Hacker News new | ask | show | jobs
by yjftsjthsd-h 1616 days ago
> We'll never have any of the things it really promised until we give up on POSIX, tbh.

What about POSIX is in conflict with Plan 9? I would have called Plan 9 a subset of POSIX

4 comments

I would call it maybe vageuly similar, but it is by no means a subset. It has some features in common and many that are completely nonsense in a posix context.

The most pressing problem for implementing plan9-like semantics in a POSIX system is the permission system. In particular, setuid as a mechanism for privilege escalation. This is a big part of why users can't make their own namespaces on linux without help/intervention from root-owned processes (like dockerd or systemd).

Think about it: if you can make the file namespace any shape you want, and then run `sudo`, which is a setuid process that looks at /etc/sudo.conf to decide whether your escalation is allowed, how do you secure it?

How do you even begin to do distributed permissions if everything's looking at /etc/passwd and /etc/group in the current process' namespace to decide who you are?

POSIX is very much built on the idea of a canonical view of the filesystem, and plan9 is built on a vfs that may as well be sand.

Capabilities were supposed to split up the need to having a single root account that could do everything. I'm not sure how far it has gone.

https://tbhaxor.com/understanding-linux-capabilities/

https://blog.container-solutions.com/linux-capabilities-in-p...

They're a good step but they're really a step in a different direction, even though capabilities are at the heart of how plan9 does permissions as well. Plan9 capabilities are more like kerberos tokens, so you get them from privileged services and then can use them to perform privileged actions.

Linux capabilities don't really change any of the issues around namespace security because they don't inherently provide a way to elevate privileges without setuid.

In modern Linux this is no problem. You can now give a process its own UID namespace.

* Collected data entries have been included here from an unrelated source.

theorem pvPairs_lt {l : List Int} (hs : l.Pairwise (· < ·)) (a b : Int) :
    (a, b) ∈ pvPairs l ↔ a ∈ l ∧ b ∈ l ∧ a < b := by
  induction l with
  | nil => simp [pvPairs]
  | cons y t ih =>
    have hyt : ∀ z ∈ t, y < z := fun z hz => (List.pairwise_cons.1 hs).1 z hz
    have ht : t.Pairwise (· < ·) := (List.pairwise_cons.1 hs).2
    constructor
    · intro h
      simp only [pvPairs, List.mem_append, List.mem_map] at h
      rcases h with ⟨z, hz, hzz⟩ | h
      · rcases Prod.mk.injEq y z a b ▸ hzz with ⟨rfl, rfl⟩
        exact ⟨List.mem_cons_self, List.mem_cons_of_mem _ hz, hyt _ hz⟩
      · have := (ih ht).1 h
        exact ⟨List.mem_cons_of_mem _ this.1, List.mem_cons_of_mem _ this.2.1, this.2.2⟩
    · rintro ⟨ha, hb, hab⟩
      rcases List.mem_cons.1 ha with rfl | ha'
      · have hb' : b ∈ t := by
          rcases List.mem_cons.1 hb with rfl | hb'
          · exact absurd hab (lt_irrefl _)
          · exact hb'
        simp only [pvPairs, List.mem_append, List.mem_map]
        exact Or.inl ⟨b, hb', rfl⟩
      · have hb' : b ∈ t := by
          rcases List.mem_cons.1 hb with rfl | hb'
          · exact absurd (lt_trans (hyt a ha') hab) (lt_irrefl _)
          · exact hb'
        simp only [pvPairs, List.mem_append, List.mem_map]
        exact Or.inr ((ih ht).2 ⟨ha', hb', hab⟩)

theorem pvPairs_nodup {l : List Int} (hs : l.Pairwise (· < ·)) : (pvPairs l).Nodup := by
  induction l with
  | nil => simp [pvPairs]
  | cons y t ih =>
    have hyt : ∀ z ∈ t, y < z := fun z hz => (List.pairwise_cons.1 hs).1 z hz
    have ht : t.Pairwise (· < ·) := (List.pairwise_cons.1 hs).2
    have hnt : t.Nodup := ht.imp (fun h => ne_of_lt h)
    refine List.Nodup.append ?_ (ih ht) ?_
    · exact hnt.map (fun a b h => (Prod.mk.injEq _ _ _ _ ▸ h).2)
    · intro k hk1 hk2
      simp only [List.mem_map] at hk1
      obtain ⟨z, hz, rfl⟩ := hk1
      have : (y, z).1 ∈ t := (pvPairs_mem_fst hk2).1
      exact absurd (hyt y this) (lt_irrefl _)
-- pv_equiv track=rewrite | github.com/Basjohn/ShittyBruteForcer | bruteforce.py | chunked_password_space
-- ===== SOURCE A (Python) =====
-- def chunked_password_space(length, num_chunks, chunk_idx, charset):
--     total = len(charset) ** length
--     chunk_size = total // num_chunks
--     start = chunk_idx * chunk_size
--     end = (chunk_idx + 1) * chunk_size if chunk_idx < num_chunks - 1 else total
--     def idx_to_pw(idx):
--         pw = []
--         for _ in range(length):
--             pw.append(charset[idx % len(charset)])
--             idx //= len(charset)
--         return ''.join(reversed(pw))
--     return (idx_to_pw(i) for i in range(start, end))
-- ===== SOURCE B (Python) =====
-- def chunked_password_space(length, num_chunks, chunk_idx, charset):
--     total = len(charset) ** length
--     chunk_size = total // num_chunks
--     start = chunk_idx * chunk_size
--     end = (chunk_idx + 1) * chunk_size if chunk_idx < num_chunks - 1 else total
--
--     def gen():
--         count = end - start
--         if count <= 0:
--             return
--         L = len(charset)
--         # digits of start, least-significant first; then count odometer increments
--         ds = []
--         q = start
--         for _ in range(length):
--             q, r = divmod(q, L)
--             ds.append(r)
--         for _ in range(count):
--             yield ''.join(charset[d] for d in reversed(ds))
--             ds = _incr(ds, L)
--
--     return gen()
--
--
-- def _incr(ds, L):
--     # add one to a least-significant-first digit list, carrying; wraps at overflow
--     out = []
--     i = 0
--     while i < len(ds) and ds[i] + 1 == L:
--         out.append(0)
--         i += 1
--     if i < len(ds):
--         out.append(ds[i] + 1)
--         out.extend(ds[i + 1:])
--     return out
-- ===== Notes on version B (the rewrite author's own statement) =====
-- stated objective: alternative
-- what changed: Keeps A's chunk arithmetic but replaces the per-index base-|charset| conversion (a digit loop for every index in the chunk) by a single conversion of the start index followed by odometer increments with carry, one per emitted password.
import Mathlib
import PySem

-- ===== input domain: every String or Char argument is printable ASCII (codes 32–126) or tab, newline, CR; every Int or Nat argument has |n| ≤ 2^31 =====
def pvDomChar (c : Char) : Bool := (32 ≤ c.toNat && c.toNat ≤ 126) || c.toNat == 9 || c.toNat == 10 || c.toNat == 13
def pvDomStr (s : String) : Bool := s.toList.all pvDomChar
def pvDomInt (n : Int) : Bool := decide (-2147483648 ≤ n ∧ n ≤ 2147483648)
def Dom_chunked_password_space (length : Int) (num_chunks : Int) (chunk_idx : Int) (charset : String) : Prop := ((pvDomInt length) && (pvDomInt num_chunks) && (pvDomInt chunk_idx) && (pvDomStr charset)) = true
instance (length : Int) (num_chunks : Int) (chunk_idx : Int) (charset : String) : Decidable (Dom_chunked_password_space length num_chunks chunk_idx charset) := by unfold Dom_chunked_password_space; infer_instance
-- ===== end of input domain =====

-- B replaces A's per-index base-|charset| conversion (a digit loop for every index of the
-- chunk) by one conversion of `start` followed by odometer increments; proved equal on
-- Pre_ (the return value: both return generators, modelled as the list of their elements).

-- ===== PORT A =====
-- inner helper idx_to_pw: pw = []; for _ in range(length): pw.append(charset[idx % len]); idx //= len; return ''.join(reversed(pw))
-- (charset[idx % len] is always in range when the loop runs, so pyGetD's default is never used)
def pvIdxToPw (cs : List Char) (length : Int) (idx : Int) : String :=
  String.mk (((PySem.List.pyRange 0 length 1).foldl
    (fun (s : List Char × Int) _ =>
      (s.1 ++ [PySem.List.pyGetD cs (PySem.Int.mod s.2 (cs.length : Int)) ' '],
       PySem.Int.floordiv s.2 (cs.length : Int)))
    ([], idx)).1.reverse)

def chunked_password_space (length : Int) (num_chunks : Int) (chunk_idx : Int) (charset : String) : List String :=
  let cs := charset.toList
  let total : Int := (cs.length : Int) ^ length.toNat
  let chunk_size := PySem.Int.floordiv total num_chunks
  let start := chunk_idx * chunk_size
  let «end» := if chunk_idx < num_chunks - 1 then (chunk_idx + 1) * chunk_size else total
  (PySem.List.pyRange start «end» 1).map (fun i => pvIdxToPw cs length i)

-- ===== PORT B =====
-- _incr: the while loop copies the carrying prefix (digits equal to L-1 become 0), then
-- bumps the first non-carrying digit and keeps the rest — structural recursion on the list
def pvIncr (L : Int) : List Int → List Int
  | [] => []
  | d :: ds => if d + 1 = L then 0 :: pvIncr L ds else (d + 1) :: ds

-- ''.join(charset[d] for d in reversed(ds))  (digits are always in range, so the default is unused)
def pvRender (cs : List Char) (ds : List Int) : String :=
  String.mk (ds.reverse.map (fun d => PySem.List.pyGetD cs d ' '))

-- for _ in range(count): yield render(ds); ds = _incr(ds, L)
def pvGenLoop (cs : List Char) : Nat → List Int → List String
  | 0, _ => []
  | k + 1, ds => pvRender cs ds :: pvGenLoop cs k (pvIncr (cs.length : Int) ds)

def chunked_password_space_alt (length : Int) (num_chunks : Int) (chunk_idx : Int) (charset : String) : List String :=
  let cs := charset.toList
  let total : Int := (cs.length : Int) ^ length.toNat
  let chunk_size := PySem.Int.floordiv total num_chunks
  let start := chunk_idx * chunk_size
  let «end» := if chunk_idx < num_chunks - 1 then (chunk_idx + 1) * chunk_size else total
  let count := «end» - start
  if count ≤ 0 then []
  else
    -- ds = []; q = start; for _ in range(length): q, r = divmod(q, L); ds.append(r)
    let ds := ((PySem.List.pyRange 0 length 1).foldl
      (fun (s : List Int × Int) _ =>
        (s.1 ++ [PySem.Int.mod s.2 (cs.length : Int)],
         PySem.Int.floordiv s.2 (cs.length : Int)))
      ([], start)).1
    pvGenLoop cs count.toNat ds

-- ===== PRECONDITION & SPEC =====
-- Pre_ excludes exactly the inputs on which A raises when consumed: length < 0 (TypeError:
-- charset**length is a float, so range() rejects it) and num_chunks = 0 (ZeroDivisionError).
def Pre_chunked_password_space (length : Int) (num_chunks : Int) (chunk_idx : Int) (charset : String) : Prop :=
  0 ≤ length ∧ num_chunks ≠ 0
instance (length : Int) (num_chunks : Int) (chunk_idx : Int) (charset : String) : Decidable (Pre_chunked_password_space length num_chunks chunk_idx charset) := by unfold Pre_chunked_password_space; infer_instance

def pvWitness_chunked_password_space : Int × Int × Int × String := (2, 2, 1, "ab")

def Spec_chunked_password_space (length : Int) (num_chunks : Int) (chunk_idx : Int) (charset : String) (out : List String) : Prop := out = chunked_password_space_alt length num_chunks chunk_idx charset
instance (length : Int) (num_chunks : Int) (chunk_idx : Int) (charset : String) (out : List String) : Decidable (Spec_chunked_password_space length num_chunks chunk_idx charset out) := by unfold Spec_chunked_password_space; infer_instance

-- ===== CLAIM (what is proved, stated in full; the proofs are below) =====
def Claim_equal_chunked_password_space : Prop := ∀ (length : Int) (num_chunks : Int) (chunk_idx : Int) (charset : String), Dom_chunked_password_space length num_chunks chunk_idx charset → Pre_chunked_password_space length num_chunks chunk_idx charset → Spec_chunked_password_space length num_chunks chunk_idx charset (chunked_password_space length num_chunks chunk_idx charset)

-- ===== LEMMAS AND PROOFS =====

-- LSB character-digit list of idx in base |cs| (what A's inner loop appends, in order)
def pvLsb (cs : List Char) : Nat → Int → List Char
  | 0, _ => []
  | n + 1, idx =>
    PySem.List.pyGetD cs (PySem.Int.mod idx (cs.length : Int)) ' '
      :: pvLsb cs n (PySem.Int.floordiv idx (cs.length : Int))

-- LSB numeric digit list of idx in base |cs| (what B's digit loop appends, in order)
def pvNds (cs : List Char) : Nat → Int → List Int
  | 0, _ => []
  | n + 1, q =>
    PySem.Int.mod q (cs.length : Int) :: pvNds cs n (PySem.Int.floordiv q (cs.length : Int))

theorem pvLoopA_eq (cs : List Char) (l : List Int) (acc : List Char) (idx : Int) :
    (l.foldl (fun (s : List Char × Int) _ =>
      (s.1 ++ [PySem.List.pyGetD cs (PySem.Int.mod s.2 (cs.length : Int)) ' '],
       PySem.Int.floordiv s.2 (cs.length : Int))) (acc, idx)).1
    = acc ++ pvLsb cs l.length idx := by
  induction l generalizing acc idx with
  | nil => simp [pvLsb]
  | cons x l ih => simp [List.foldl_cons, ih, pvLsb]

theorem pvLoopB_eq (cs : List Char) (l : List Int) (acc : List Int) (q : Int) :
    (l.foldl (fun (s : List Int × Int) _ =>
      (s.1 ++ [PySem.Int.mod s.2 (cs.length : Int)],
       PySem.Int.floordiv s.2 (cs.length : Int))) (acc, q)).1
    = acc ++ pvNds cs l.length q := by
  induction l generalizing acc q with
  | nil => simp [pvNds]
  | cons x l ih => simp [List.foldl_cons, ih, pvNds]

theorem pvIdxToPw_eq (cs : List Char) (n : Nat) (idx : Int) :
    pvIdxToPw cs (n : Int) idx = String.mk (pvLsb cs n idx).reverse := by
  have h : (PySem.List.pyRange 0 (n : Int) 1).length = n := by
    simp [PySem.List.pyRange_one]
  rw [pvIdxToPw, pvLoopA_eq, h]
  simp

theorem pvLsb_eq_map (cs : List Char) (n : Nat) (idx : Int) :
    pvLsb cs n idx = (pvNds cs n idx).map (fun d => PySem.List.pyGetD cs d ' ') := by
  induction n generalizing idx with
  | zero => rfl
  | succ n ih => simp [pvLsb, pvNds, ih]

theorem pvRender_eq (cs : List Char) (n : Nat) (idx : Int) :
    pvRender cs (pvNds cs n idx) = pvIdxToPw cs (n : Int) idx := by
  rw [pvIdxToPw_eq, pvRender, pvLsb_eq_map, List.map_reverse]

-- incrementing the truncated LSB digit list is adding one to the number (wrap included)
theorem pvIncr_nds (cs : List Char) (n : Nat) (q : Int) (h : 0 < cs.length ∨ n = 0) :
    pvIncr (cs.length : Int) (pvNds cs n q) = pvNds cs n (q + 1) := by
  induction n generalizing q with
  | zero => rfl
  | succ n ih =>
    have hLnat : 0 < cs.length := by
      rcases h with h | h
      · exact h
      · exact absurd h (Nat.succ_ne_zero n)
    have hL : (0 : Int) < (cs.length : Int) := by exact_mod_cast hLnat
    have hqr := PySem.Int.floordiv_mul_add_mod q (cs.length : Int)
    have hr0 := PySem.Int.mod_nonneg q hL
    have hrL := PySem.Int.mod_lt q hL
    have hqr1 := PySem.Int.floordiv_mul_add_mod (q + 1) (cs.length : Int)
    have hr01 := PySem.Int.mod_nonneg (q + 1) hL
    have hrL1 := PySem.Int.mod_lt (q + 1) hL
    rw [pvNds, pvNds, pvIncr]
    by_cases hc : PySem.Int.mod q (cs.length : Int) + 1 = (cs.length : Int)
    · have hf1 : PySem.Int.floordiv (q + 1) (cs.length : Int)
          = PySem.Int.floordiv q (cs.length : Int) + 1 := by
        rw [PySem.Int.floordiv_eq_iff_of_pos hL]
        constructor <;> nlinarith
      have hm1 : PySem.Int.mod (q + 1) (cs.length : Int) = 0 := by nlinarith [hf1]
      rw [if_pos hc, hm1, hf1, ih _ (Or.inl hLnat)]
    · have hclt : PySem.Int.mod q (cs.length : Int) + 1 < (cs.length : Int) := by omega
      have hf1 : PySem.Int.floordiv (q + 1) (cs.length : Int)
          = PySem.Int.floordiv q (cs.length : Int) := by
        rw [PySem.Int.floordiv_eq_iff_of_pos hL]
        constructor <;> nlinarith
      have hm1 : PySem.Int.mod (q + 1) (cs.length : Int)
          = PySem.Int.mod q (cs.length : Int) + 1 := by nlinarith [hf1]
      rw [if_neg hc, hm1, hf1]

-- B's generator loop from the digits of s yields exactly A's map over range(s, s+k)
theorem pvGenLoop_eq (cs : List Char) (n : Nat) (h : 0 < cs.length ∨ n = 0)
    (k : Nat) (s : Int) :
    pvGenLoop cs k (pvNds cs n s)
      = (PySem.List.pyRange s (s + (k : Int)) 1).map (fun i => pvIdxToPw cs (n : Int) i) := by
  induction k generalizing s with
  | zero =>
    rw [pvGenLoop, PySem.List.pyRange_one_eq_nil (by omega)]
    rfl
  | succ k ih =>
    rw [pvGenLoop, pvIncr_nds cs n s h, pvRender_eq,
        PySem.List.pyRange_one_cons (by omega), List.map_cons]
    rw [show s + ((k + 1 : Nat) : Int) = (s + 1) + (k : Int) by push_cast; ring]
    exact congrArg _ (ih (s + 1))

theorem pvFloordiv_zero_of_ne (b : Int) (hb : b ≠ 0) : PySem.Int.floordiv 0 b = 0 := by
  rcases lt_or_gt_of_ne hb with h | h
  · have hqr := PySem.Int.floordiv_mul_add_mod 0 b
    have hbd := PySem.Int.mod_neg_bounds 0 (b := b) h
    rcases lt_trichotomy (PySem.Int.floordiv 0 b) 0 with hf | hf | hf
    · nlinarith [hbd.1, hbd.2]
    · exact hf
    · nlinarith [hbd.1, hbd.2]
  · rw [PySem.Int.floordiv_eq_iff_of_pos h]
    constructor <;> nlinarith

-- ===== VERDICT (by name: the statement is the Claim_ definition above) =====
theorem chunked_password_space_spec : Claim_equal_chunked_password_space := by
  intro length num_chunks chunk_idx charset _ hpre
  obtain ⟨hlen, hnc⟩ := hpre
  obtain ⟨n, rfl⟩ : ∃ n : Nat, length = (n : Int) := ⟨length.toNat, by omega⟩
  unfold Spec_chunked_password_space chunked_password_space chunked_password_space_alt
  simp only [Int.toNat_natCast]
  set cs := charset.toList with hcs
  set total : Int := (cs.length : Int) ^ n with htot
  set csz := PySem.Int.floordiv total num_chunks with hcsz
  set s := chunk_idx * csz with hsdef
  set e := if chunk_idx < num_chunks - 1 then (chunk_idx + 1) * csz else total with hedef
  by_cases hcount : e - s ≤ 0
  · rw [if_pos hcount, PySem.List.pyRange_one_eq_nil (by omega), List.map_nil]
  · rw [if_neg hcount]
    have hln : 0 < cs.length ∨ n = 0 := by
      by_cases hn0 : n = 0
      · exact Or.inr hn0
      · left
        by_contra hL
        have hL0 : cs.length = 0 := by omega
        have htz : total = 0 := by rw [htot, hL0]; simp [zero_pow hn0]
        have hcz : csz = 0 := by rw [hcsz, htz]; exact pvFloordiv_zero_of_ne _ hnc
        have hs0 : s = 0 := by rw [hsdef, hcz, mul_zero]
        have he0 : e = 0 := by
          rw [hedef]; split
          · rw [hcz, mul_zero]
          · exact htz
        omega
    have hfold : ((PySem.List.pyRange 0 (n : Int) 1).foldl
        (fun (st : List Int × Int) _ =>
          (st.1 ++ [PySem.Int.mod st.2 (cs.length : Int)],
           PySem.Int.floordiv st.2 (cs.length : Int))) ([], s)).1 = pvNds cs n s := by
      have h : (PySem.List.pyRange 0 (n : Int) 1).length = n := by
        simp [PySem.List.pyRange_one]
      rw [pvLoopB_eq, h, List.nil_append]
    rw [hfold, pvGenLoop_eq cs n hln]
    rw [show s + (((e - s).toNat : Nat) : Int) = e by omega]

In the calling namespace its UID is non-zero, but in its own namespace it's root.
I dunno about the sibling comment's "backwards" comment but the thing here is that the goal isn't to prevent a user process from obtaining privileges, which is what uid namespaces are for.

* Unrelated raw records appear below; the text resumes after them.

-- pv_equiv track=rewrite | github.com/KobaltKoding/bookcut | bookcut/downloader.py | _reorder_mirrors
-- ===== SOURCE A (Python) =====
-- def _reorder_mirrors(mirrors: list[str]) -> list[str]:
--     """Reorder mirrors to prioritize IPFS and reliable sources."""
--     ipfs = []
--     https = []
--
--     for url in mirrors:
--         if "ipfs" in url or "dweb.link" in url:
--             ipfs.append(url)
--         elif not any(
--             blocked in url for blocked in ["annas-archive.se", "1lib.sk"]
--         ):
--             https.append(url)
--
--     return ipfs + https
-- ===== SOURCE B (Python) =====
-- def _reorder_mirrors(mirrors: list[str]) -> list[str]:
--     """Filter out blocked hosts, then stable-sort with IPFS mirrors first."""
--
--     def is_ipfs(url):
--         return "ipfs" in url or "dweb.link" in url
--
--     kept = [
--         url
--         for url in mirrors
--         if is_ipfs(url)
--         or not any(blocked in url for blocked in ["annas-archive.se", "1lib.sk"])
--     ]
--     return sorted(kept, key=lambda url: 0 if is_ipfs(url) else 1)
-- ===== Notes on version B (the rewrite author's own statement) =====
-- stated objective: idiomatic
-- what changed: Replaced the two-accumulator classification loop with a single filter comprehension followed by a stable sort on a 0/1 IPFS key (Python's sort stability reproduces A's within-group order).
import Mathlib
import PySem

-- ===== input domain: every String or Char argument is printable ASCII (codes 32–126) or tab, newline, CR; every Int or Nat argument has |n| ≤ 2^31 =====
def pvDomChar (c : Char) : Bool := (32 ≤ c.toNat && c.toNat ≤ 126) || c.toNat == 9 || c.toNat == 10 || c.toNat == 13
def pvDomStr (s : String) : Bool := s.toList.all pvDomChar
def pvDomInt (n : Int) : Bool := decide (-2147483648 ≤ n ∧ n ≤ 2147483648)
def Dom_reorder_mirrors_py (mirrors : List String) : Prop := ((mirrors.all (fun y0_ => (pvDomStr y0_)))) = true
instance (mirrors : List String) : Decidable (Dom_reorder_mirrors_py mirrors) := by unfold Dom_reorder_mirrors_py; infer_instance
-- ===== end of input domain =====

-- B replaces A's two-accumulator classification loop by filter-then-stable-sort on a 0/1 IPFS key (idiomatic; same results).

-- ===== PORT A =====
def reorder_mirrors_py (mirrors : List String) : List String :=
  let r := mirrors.foldl
    (fun (acc : List String × List String) url =>
      if PySem.Str.isIn "ipfs" url || PySem.Str.isIn "dweb.link" url then
        (acc.1 ++ [url], acc.2)
      else if !(["annas-archive.se", "1lib.sk"].any (fun blocked => PySem.Str.isIn blocked url)) then
        (acc.1, acc.2 ++ [url])
      else acc)
    ([], [])
  r.1 ++ r.2

-- ===== PORT B =====
def rm_isIpfs (url : String) : Bool :=
  PySem.Str.isIn "ipfs" url || PySem.Str.isIn "dweb.link" url

def reorder_mirrors_py_alt (mirrors : List String) : List String :=
  let kept := mirrors.filter (fun url =>
    rm_isIpfs url || !(["annas-archive.se", "1lib.sk"].any (fun blocked => PySem.Str.isIn blocked url)))
  PySem.List.sorted kept (fun url => if rm_isIpfs url then (0 : Int) else 1)

-- ===== PRECONDITION & SPEC =====
def Spec_reorder_mirrors_py (mirrors : List String) (out : List String) : Prop := out = reorder_mirrors_py_alt mirrors
instance (mirrors : List String) (out : List String) : Decidable (Spec_reorder_mirrors_py mirrors out) := by unfold Spec_reorder_mirrors_py; infer_instance

-- ===== CLAIM (what is proved, stated in full; the proofs are below) =====
def Claim_equal_reorder_mirrors_py : Prop := ∀ (mirrors : List String), Dom_reorder_mirrors_py mirrors → Spec_reorder_mirrors_py mirrors (reorder_mirrors_py mirrors)

-- ===== LEMMAS AND PROOFS =====

def rm_blocked (url : String) : Bool :=
  ["annas-archive.se", "1lib.sk"].any (fun blocked => PySem.Str.isIn blocked url)

-- A's loop, characterised: it partitions the input into the ipfs list and the unblocked-https list.
theorem rm_foldA (xs : List String) (a b : List String) :
    xs.foldl
      (fun (acc : List String × List String) url =>
        if PySem.Str.isIn "ipfs" url || PySem.Str.isIn "dweb.link" url then
          (acc.1 ++ [url], acc.2)
        else if !(["annas-archive.se", "1lib.sk"].any (fun blocked => PySem.Str.isIn blocked url)) then
          (acc.1, acc.2 ++ [url])
        else acc)
      (a, b)
    = (a ++ xs.filter rm_isIpfs,
       b ++ xs.filter (fun u => !rm_isIpfs u && !rm_blocked u)) := by
  induction xs generalizing a b with
  | nil => simp
  | cons x xs ih =>
    cases hp : rm_isIpfs x with
    | true =>
      simp only [List.foldl_cons, List.filter_cons]
      rw [show (PySem.Str.isIn "ipfs" x || PySem.Str.isIn "dweb.link" x) = rm_isIpfs x from rfl, hp]
      simp only [if_true, ih]
      simp
    | false =>
      simp only [List.foldl_cons, List.filter_cons]
      rw [show (PySem.Str.isIn "ipfs" x || PySem.Str.isIn "dweb.link" x) = rm_isIpfs x from rfl, hp]
      cases hb : rm_blocked x with
      | true =>
        rw [show (["annas-archive.se", "1lib.sk"].any (fun blocked => PySem.Str.isIn blocked x)) = rm_blocked x from rfl, hb]
        simp only [Bool.not_true, Bool.false_eq_true, if_false, ih]
        simp
      | false =>
        rw [show (["annas-archive.se", "1lib.sk"].any (fun blocked => PySem.Str.isIn blocked x)) = rm_blocked x from rfl, hb]
        simp only [Bool.not_false, if_true, ih]
        simp

theorem rm_insertBy_append_left {α : Type} (before : α → α → Bool) (x : α) (P N : List α)
    (h : ∀ a ∈ P, before x a = false) :
    PySem.List.insertBy before x (P ++ N) = P ++ PySem.List.insertBy before x N := by
  induction P with
  | nil => simp
  | cons p P ih =>
    simp only [List.cons_append, PySem.List.insertBy, h p (by simp)]
    simp only [Bool.false_eq_true, if_false, List.cons.injEq, true_and]
    exact ih (fun a ha => h a (by simp [ha]))

-- a stable sort on a 0/1 key is exactly "the 0-keyed elements, then the 1-keyed elements"
theorem rm_sort01 {α : Type} (p : α → Bool) (xs : List α) :
    PySem.List.sorted xs (fun x => if p x then (0 : Int) else 1)
      = xs.filter p ++ xs.filter (fun x => !p x) := by
  rw [PySem.List.sorted_eq_foldl_insertBy]
  suffices h : ∀ (ys : List α) (P N : List α), (∀ a ∈ P, p a = true) → (∀ a ∈ N, p a = false) →
      ys.foldl (fun acc x =>
          PySem.List.insertBy
            (fun a b => decide ((if p a then (0 : Int) else 1) < (if p b then (0 : Int) else 1)))
            x acc) (P ++ N)
        = (P ++ ys.filter p) ++ (N ++ ys.filter (fun x => !p x)) by
    have := h xs [] [] (by simp) (by simp)
    simpa using this
  intro ys
  induction ys with
  | nil => intro P N _ _; simp
  | cons y ys ih =>
    intro P N hP hN
    simp only [List.foldl_cons, List.filter_cons]
    by_cases hp : p y
    · have hins : PySem.List.insertBy
          (fun a b => decide ((if p a then (0 : Int) else 1) < (if p b then (0 : Int) else 1)))
          y (P ++ N) = (P ++ [y]) ++ N := by
        rw [rm_insertBy_append_left _ _ _ _ (fun a ha => by simp [hp, hP a ha])]
        cases N with
        | nil => simp [PySem.List.insertBy]
        | cons n N' =>
          simp [PySem.List.insertBy, hp, hN n (by simp)]
      rw [hins, ih (P ++ [y]) N
        (fun a ha => by rcases List.mem_append.1 ha with h' | h'
                        · exact hP a h'
                        · simp at h'; subst h'; exact hp) hN]
      simp [hp]
    · have hins : PySem.List.insertBy
          (fun a b => decide ((if p a then (0 : Int) else 1) < (if p b then (0 : Int) else 1)))
          y (P ++ N) = P ++ (N ++ [y]) := by
        rw [PySem.List.insertBy_of_forall_not_before _ _ _
          (fun a _ => by simp [hp]; split <;> omega)]
        simp
      rw [hins, ih P (N ++ [y]) hP
        (fun a ha => by rcases List.mem_append.1 ha with h' | h'
                        · exact hN a h'
                        · simp at h'; subst h'; exact eq_false_of_ne_true hp)]
      simp [hp]

-- ===== VERDICT (by name: the statement is the Claim_ definition above) =====
theorem reorder_mirrors_py_spec : Claim_equal_reorder_mirrors_py := by
  intro mirrors _
  unfold Spec_reorder_mirrors_py reorder_mirrors_py reorder_mirrors_py_alt
  rw [rm_foldA]
  simp only [List.nil_append]
  rw [show (fun url => rm_isIpfs url ||
        !(["annas-archive.se", "1lib.sk"].any (fun blocked => PySem.Str.isIn blocked url)))
      = (fun url => rm_isIpfs url || !rm_blocked url) from rfl]
  rw [rm_sort01]
  rw [List.filter_filter, List.filter_filter]
  congr 1
  · exact List.filter_congr (fun u _ => by cases hp : rm_isIpfs u <;> simp)
  · exact List.filter_congr (fun u _ => by
      cases hp : rm_isIpfs u <;> cases hb : rm_blocked u <;> simp)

This is the kind of thing I mean about "not knowing what you don't know," because you're looking at namespaces through the lens linux does, which is that they exist to limit capabilities.

Plan 9 uses namespaces to allow users to control their own environment. It's not a special operation, it's just a thing you do all the time.

For a small practical example: there's no PATH environment variable in plan9. You just union mount things into /bin, and /bin is where your shell looks for things to run. It's that much of an every day operation.

If you put a user under a uid namespace in linux, and then give them the right to create their own filesystem namespaces then sure, you've enabled them to potentially do things like this. But you've also blocked them from escalating their privileges, because now they can't use setuid binaries to obtain "real root" or whatever.

So you're left with one or the other: either you can manage your own namespace, but you have to be protected from potentially breaching root security through a setuid or cap flag on a binary; or you have to be prevented from managing your namespace outright in order to avoid lying to sudo about who can do what.

The thing about `sudo` is confusing because you don't even need to modify the namespace to overwrite `/etc/sudoers` if you have root. You just need to write to the file.

What it sounds like plan9 is doing is giving a local view of the root that local processes see. Which Linux can do too. Not with the same use-cases in mind as Plan9 though, as such capabilities were added for sandboxing/containerization. But the mechanisms are probably(?) general enough to do Plan9 in Linux.

A `sudo` that is seeing a local view of the root is going to have privileged access to that local root, not to the global system root. And that is correct. That is what sudo does. It gives root access to the same root that contains /etc, not to any "outer" or "more global" root.

It doesn't mean you can't have any access to the global root from the local root though. There are many ways to arrange such privilege escalation. (They do have to be arranged, of course, by someone writing the userspace code -- like sudo had to be written.)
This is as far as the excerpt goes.